▶ _EXERCISE OBJECTIVE_
All lines from the start of the listing below through the line containing "inn ans i.toNat)).map" are to be written out again exactly, and no others.

▶ _PROVIDED ENTRIES_
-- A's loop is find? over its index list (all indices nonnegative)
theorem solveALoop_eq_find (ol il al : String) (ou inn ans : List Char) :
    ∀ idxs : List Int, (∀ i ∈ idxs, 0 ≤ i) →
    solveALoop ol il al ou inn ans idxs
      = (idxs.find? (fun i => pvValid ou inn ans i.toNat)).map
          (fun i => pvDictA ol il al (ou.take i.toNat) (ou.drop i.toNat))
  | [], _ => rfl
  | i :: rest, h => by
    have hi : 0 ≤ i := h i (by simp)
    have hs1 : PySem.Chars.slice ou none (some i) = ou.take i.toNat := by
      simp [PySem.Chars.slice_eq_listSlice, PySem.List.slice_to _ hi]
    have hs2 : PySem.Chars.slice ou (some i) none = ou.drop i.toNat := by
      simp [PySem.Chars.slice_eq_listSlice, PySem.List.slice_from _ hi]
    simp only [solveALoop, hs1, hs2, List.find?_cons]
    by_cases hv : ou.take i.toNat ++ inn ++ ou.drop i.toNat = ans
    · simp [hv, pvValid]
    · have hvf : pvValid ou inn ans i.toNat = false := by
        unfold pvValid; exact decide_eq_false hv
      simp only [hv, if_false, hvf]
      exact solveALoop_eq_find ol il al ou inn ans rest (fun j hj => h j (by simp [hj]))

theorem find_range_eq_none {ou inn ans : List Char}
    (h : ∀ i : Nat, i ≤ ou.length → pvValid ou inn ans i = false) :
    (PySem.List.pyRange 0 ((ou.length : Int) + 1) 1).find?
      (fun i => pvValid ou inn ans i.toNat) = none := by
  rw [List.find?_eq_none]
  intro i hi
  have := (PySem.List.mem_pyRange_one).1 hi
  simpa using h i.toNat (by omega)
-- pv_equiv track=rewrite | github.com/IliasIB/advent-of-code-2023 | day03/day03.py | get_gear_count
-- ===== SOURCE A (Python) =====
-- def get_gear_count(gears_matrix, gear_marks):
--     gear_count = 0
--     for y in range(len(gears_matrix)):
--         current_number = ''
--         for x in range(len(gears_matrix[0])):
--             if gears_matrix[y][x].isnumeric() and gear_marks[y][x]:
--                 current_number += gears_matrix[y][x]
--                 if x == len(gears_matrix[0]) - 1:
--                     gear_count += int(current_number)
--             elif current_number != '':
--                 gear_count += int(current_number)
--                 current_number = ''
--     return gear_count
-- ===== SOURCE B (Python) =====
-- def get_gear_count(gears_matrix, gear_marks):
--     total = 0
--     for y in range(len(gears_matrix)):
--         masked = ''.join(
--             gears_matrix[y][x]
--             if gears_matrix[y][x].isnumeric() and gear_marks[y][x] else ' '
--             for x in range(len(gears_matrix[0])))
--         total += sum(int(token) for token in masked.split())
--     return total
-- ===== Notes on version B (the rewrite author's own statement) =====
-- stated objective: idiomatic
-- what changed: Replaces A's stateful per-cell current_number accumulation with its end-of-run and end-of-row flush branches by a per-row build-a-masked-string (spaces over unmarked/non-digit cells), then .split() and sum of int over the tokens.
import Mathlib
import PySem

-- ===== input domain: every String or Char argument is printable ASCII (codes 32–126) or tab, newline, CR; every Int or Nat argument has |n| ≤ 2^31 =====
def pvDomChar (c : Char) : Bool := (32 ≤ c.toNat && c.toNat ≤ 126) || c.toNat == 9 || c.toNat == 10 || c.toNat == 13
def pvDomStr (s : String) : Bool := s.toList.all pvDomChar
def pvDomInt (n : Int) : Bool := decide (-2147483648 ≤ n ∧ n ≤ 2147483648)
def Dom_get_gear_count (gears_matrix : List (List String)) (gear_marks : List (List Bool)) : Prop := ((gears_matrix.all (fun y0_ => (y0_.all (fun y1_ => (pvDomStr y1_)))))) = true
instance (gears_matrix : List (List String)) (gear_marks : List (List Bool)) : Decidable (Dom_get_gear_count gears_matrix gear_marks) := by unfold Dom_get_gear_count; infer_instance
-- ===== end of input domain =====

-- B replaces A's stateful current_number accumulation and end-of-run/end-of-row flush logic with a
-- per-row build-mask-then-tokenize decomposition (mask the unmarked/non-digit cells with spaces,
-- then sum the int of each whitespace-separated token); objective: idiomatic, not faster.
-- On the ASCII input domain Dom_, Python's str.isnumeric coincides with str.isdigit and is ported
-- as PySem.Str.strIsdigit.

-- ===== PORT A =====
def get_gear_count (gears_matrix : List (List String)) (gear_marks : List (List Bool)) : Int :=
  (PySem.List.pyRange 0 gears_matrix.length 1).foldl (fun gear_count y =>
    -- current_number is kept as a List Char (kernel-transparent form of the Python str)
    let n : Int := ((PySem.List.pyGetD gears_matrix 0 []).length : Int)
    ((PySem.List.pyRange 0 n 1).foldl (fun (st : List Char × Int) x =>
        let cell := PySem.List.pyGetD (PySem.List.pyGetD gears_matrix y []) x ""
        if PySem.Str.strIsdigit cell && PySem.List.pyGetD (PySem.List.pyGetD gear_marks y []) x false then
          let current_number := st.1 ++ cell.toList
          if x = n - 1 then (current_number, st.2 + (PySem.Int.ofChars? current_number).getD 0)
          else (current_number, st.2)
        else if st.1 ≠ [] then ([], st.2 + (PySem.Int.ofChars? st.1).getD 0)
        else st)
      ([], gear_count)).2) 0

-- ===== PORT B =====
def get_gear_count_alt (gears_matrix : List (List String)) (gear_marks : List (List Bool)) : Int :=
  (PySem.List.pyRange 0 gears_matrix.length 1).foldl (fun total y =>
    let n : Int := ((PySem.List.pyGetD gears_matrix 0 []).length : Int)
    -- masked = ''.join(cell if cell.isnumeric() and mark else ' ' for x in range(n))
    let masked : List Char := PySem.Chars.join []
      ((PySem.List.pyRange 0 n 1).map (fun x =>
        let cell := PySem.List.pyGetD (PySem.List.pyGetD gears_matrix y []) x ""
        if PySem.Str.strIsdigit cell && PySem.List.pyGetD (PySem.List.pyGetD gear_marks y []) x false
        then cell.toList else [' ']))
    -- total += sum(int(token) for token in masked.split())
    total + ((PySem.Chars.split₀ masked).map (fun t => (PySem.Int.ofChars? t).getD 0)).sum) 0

▶ _RESPONSE TO THE EXERCISE_
-- A's loop is find? over its index list (all indices nonnegative)
theorem solveALoop_eq_find (ol il al : String) (ou inn ans : List Char) :
    ∀ idxs : List Int, (∀ i ∈ idxs, 0 ≤ i) →
    solveALoop ol il al ou inn ans idxs
      = (idxs.find? (fun i => pvValid ou inn ans i.toNat)).map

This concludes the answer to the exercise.